Records shown →
-- main induction: the two folds stay related step for step
lemma pv_main (k : Int) (hk : 1 ≤ k) :
    ∀ (n : Nat) (x : Int), 1 ≤ x →
    ∀ (out : List Int) (members : List (List Int)) (sums : List (PySem.Set Int)),
      members.length = k.toNat → sums.length = k.toNat →
      x = 1 + (out.length : Int) →
      (∀ i : Nat, ∀ a ∈ members.getD i [], 1 ≤ a ∧ a < x) →
      (∀ i : Nat, ∀ z : Int, z ∈ sums.getD i [] ↔
          ∃ a ∈ members.getD i [], ∃ b ∈ members.getD i [], z = a + b) →
      ((PySem.List.pyRange x (x + n) 1).foldl (pvAstep k)
          ((-1 : Int) :: (out ++ List.replicate n (-1)), members)).1
        = (-1 : Int) :: ((PySem.List.pyRange x (x + n) 1).foldl (pvBstep k) (out, members, sums)).1 := by
  intro n
  induction n with
  | zero =>
    intro x hx out members sums _ _ _ _ _
    rw [PySem.List.pyRange_one_eq_nil (by omega)]
    simp
  | succ n ih =>
    intro x hx out members sums hlm hls hxo hpos hsum
    have hb : x + ((n + 1 : Nat) : Int) = (x + 1) + (n : Int) := by push_cast; ring
    rw [hb, PySem.List.pyRange_one_cons (by omega)]
    simp only [List.foldl_cons]
    -- per-colour agreement for every colour in range(k)
    have hagree : ∀ c ∈ PySem.List.pyRange 0 k 1,
        pvAcreates x (PySem.List.pyGetD members c []) =
        PySem.Set.contains (PySem.List.pyGetD sums c []) x := by
      intro c hc
      rw [PySem.List.mem_pyRange_one] at hc
      rw [pv_getD_bridge members c [] hc.1, pv_getD_bridge sums c [] hc.1]
      exact pv_creates_eq x _ _ (hpos c.toNat) (hsum c.toNat)
    have hpick := pv_pick_eq x members sums (PySem.List.pyRange 0 k 1) hagree
    set p : Int → Bool := fun c => !(PySem.Set.contains (PySem.List.pyGetD sums c []) x) with hp
    set cstar : Int := ((PySem.List.pyRange 0 k 1).find? p).getD 0 with hcs
    have hcb : 0 ≤ cstar ∧ cstar < k := by
      cases hfind : (PySem.List.pyRange 0 k 1).find? p with
      | none => rw [hcs, hfind]; simp; omega
      | some c =>
        have hmem := List.mem_of_find?_eq_some hfind
        rw [PySem.List.mem_pyRange_one] at hmem
        rw [hcs, hfind]; simpa using hmem
    have hmx : x.toNat = out.length + 1 := by omega
    have hgm : PySem.List.pyGetD members cstar [] = members.getD cstar.toNat [] :=
      pv_getD_bridge members cstar [] hcb.1
    have hgs : PySem.List.pyGetD sums cstar [] = sums.getD cstar.toNat [] :=
      pv_getD_bridge sums cstar [] hcb.1
    have hxnotmem : x ∉ members.getD cstar.toNat [] := fun hmem =>
      absurd (hpos cstar.toNat x hmem).2 (by omega)
    set members' : List (List Int) :=
      members.set cstar.toNat (members.getD cstar.toNat [] ++ [x]) with hm'
    set s' : PySem.Set Int :=
      PySem.Set.add ((members.getD cstar.toNat []).foldl (fun s a => PySem.Set.add s (a + x))
        (sums.getD cstar.toNat [])) (2 * x) with hs'
    set sums' : List (PySem.Set Int) := sums.set cstar.toNat s' with hsu'
    have hstepB : pvBstep k (out, members, sums) x = (out ++ [cstar], members', sums') := by
      simp only [pvBstep]
      rw [← hp, ← hcs, hgm, hgs]
      rw [PySem.List.pySetD_of_nonneg _ _ hcb.1, PySem.List.pySetD_of_nonneg _ _ hcb.1]
    have hstepA0 : pvAstep k ((-1 : Int) :: (out ++ List.replicate (n + 1) (-1)), members) x =
        (PySem.List.pySetD ((-1 : Int) :: (out ++ List.replicate (n + 1) (-1))) x cstar,
         PySem.List.pySetD members cstar
           (PySem.Set.add (PySem.List.pyGetD members cstar []) x)) := by
      simp only [pvAstep, hpick]
      cases hfind : (PySem.List.pyRange 0 k 1).find? p with
      | none => rw [hcs, hfind]; rfl
      | some c => rw [hcs, hfind]; rfl
    have hcolA : PySem.List.pySetD ((-1 : Int) :: (out ++ List.replicate (n + 1) (-1))) x cstar
        = (-1 : Int) :: ((out ++ [cstar]) ++ List.replicate n (-1)) := by
      rw [PySem.List.pySetD_of_nonneg _ _ (by omega : (0 : Int) ≤ x)]
      rw [List.replicate_succ, hmx]
      exact pv_set_mid out (List.replicate n (-1)) cstar
    have hmemA : PySem.List.pySetD members cstar
          (PySem.Set.add (PySem.List.pyGetD members cstar []) x) = members' := by
      rw [PySem.List.pySetD_of_nonneg _ _ hcb.1, hgm, PySem.Set.add_of_not_mem hxnotmem, hm']
    have hstepA : pvAstep k ((-1 : Int) :: (out ++ List.replicate (n + 1) (-1)), members) x =
        ((-1 : Int) :: ((out ++ [cstar]) ++ List.replicate n (-1)), members') := by
      rw [hstepA0, hcolA, hmemA]
    rw [hstepA, hstepB]
    have hcl : cstar.toNat < members.length := by omega
    have hcls : cstar.toNat < sums.length := by omega
    refine ih (x + 1) (by omega) (out ++ [cstar]) members' sums' ?_ ?_ ?_ ?_ ?_
    · rw [hm', List.length_set, hlm]
    · rw [hsu', List.length_set, hls]
    · simp; omega
    · intro i a ha
      rw [hm', pv_getD_set members cstar.toNat _ [] hcl i] at ha
      by_cases hi : i = cstar.toNat
      · rw [if_pos hi] at ha
        rcases List.mem_append.mp ha with ha | ha
        · have := hpos cstar.toNat a ha
          omega
        · have : a = x := List.mem_singleton.mp ha
          omega
      · rw [if_neg hi] at ha
        have := hpos i a ha
        omega
    · intro i z
      rw [hm', pv_getD_set members cstar.toNat _ [] hcl i,
          hsu', pv_getD_set sums cstar.toNat _ [] hcls i]
      by_cases hi : i = cstar.toNat
      · rw [if_pos hi, if_pos hi, hs']
        simp only [PySem.Set.mem_add, PySem.Set.mem_foldl_add, hsum cstar.toNat]
        constructor
        · rintro ((⟨a, ha, b, hb, rfl⟩ | ⟨a, ha, rfl⟩) | rfl)
          · exact ⟨a, List.mem_append_left _ ha, b, List.mem_append_left _ hb, rfl⟩
          · exact ⟨a, List.mem_append_left _ ha, x,
              List.mem_append_right _ (List.mem_singleton.mpr rfl), rfl⟩
          · exact ⟨x, List.mem_append_right _ (List.mem_singleton.mpr rfl), x,
              List.mem_append_right _ (List.mem_singleton.mpr rfl), by ring⟩
        · rintro ⟨a, ha, b, hb, rfl⟩
          rcases List.mem_append.mp ha with ha' | ha' <;>
            rcases List.mem_append.mp hb with hb' | hb'
          · exact Or.inl (Or.inl ⟨a, ha', b, hb', rfl⟩)
          · have hbx : b = x := List.mem_singleton.mp hb'
            exact Or.inl (Or.inr ⟨a, ha', by rw [hbx]⟩)
          · have hax : a = x := List.mem_singleton.mp ha'
            exact Or.inl (Or.inr ⟨b, hb', by rw [hax]; ring⟩)
          · have h1 : a = x := List.mem_singleton.mp ha'
            have h2 : b = x := List.mem_singleton.mp hb'
            exact Or.inr (by rw [h1, h2]; ring)
      · rw [if_neg hi, if_neg hi]
        exact hsum i z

Work item →
Taking the listing above as the source, transcribe only the lines starting at the line with "induction n with" and going through the line with "have hmx : x.toNat", unaltered and with both ends included.

Task result →
  induction n with
  | zero =>
    intro x hx out members sums _ _ _ _ _
    rw [PySem.List.pyRange_one_eq_nil (by omega)]
    simp
  | succ n ih =>
    intro x hx out members sums hlm hls hxo hpos hsum
    have hb : x + ((n + 1 : Nat) : Int) = (x + 1) + (n : Int) := by push_cast; ring
    rw [hb, PySem.List.pyRange_one_cons (by omega)]
    simp only [List.foldl_cons]
    -- per-colour agreement for every colour in range(k)
    have hagree : ∀ c ∈ PySem.List.pyRange 0 k 1,
        pvAcreates x (PySem.List.pyGetD members c []) =
        PySem.Set.contains (PySem.List.pyGetD sums c []) x := by
      intro c hc
      rw [PySem.List.mem_pyRange_one] at hc
      rw [pv_getD_bridge members c [] hc.1, pv_getD_bridge sums c [] hc.1]
      exact pv_creates_eq x _ _ (hpos c.toNat) (hsum c.toNat)
    have hpick := pv_pick_eq x members sums (PySem.List.pyRange 0 k 1) hagree
    set p : Int → Bool := fun c => !(PySem.Set.contains (PySem.List.pyGetD sums c []) x) with hp
    set cstar : Int := ((PySem.List.pyRange 0 k 1).find? p).getD 0 with hcs
    have hcb : 0 ≤ cstar ∧ cstar < k := by
      cases hfind : (PySem.List.pyRange 0 k 1).find? p with
      | none => rw [hcs, hfind]; simp; omega
      | some c =>
        have hmem := List.mem_of_find?_eq_some hfind
        rw [PySem.List.mem_pyRange_one] at hmem
        rw [hcs, hfind]; simpa using hmem
    have hmx : x.toNat = out.length + 1 := by omega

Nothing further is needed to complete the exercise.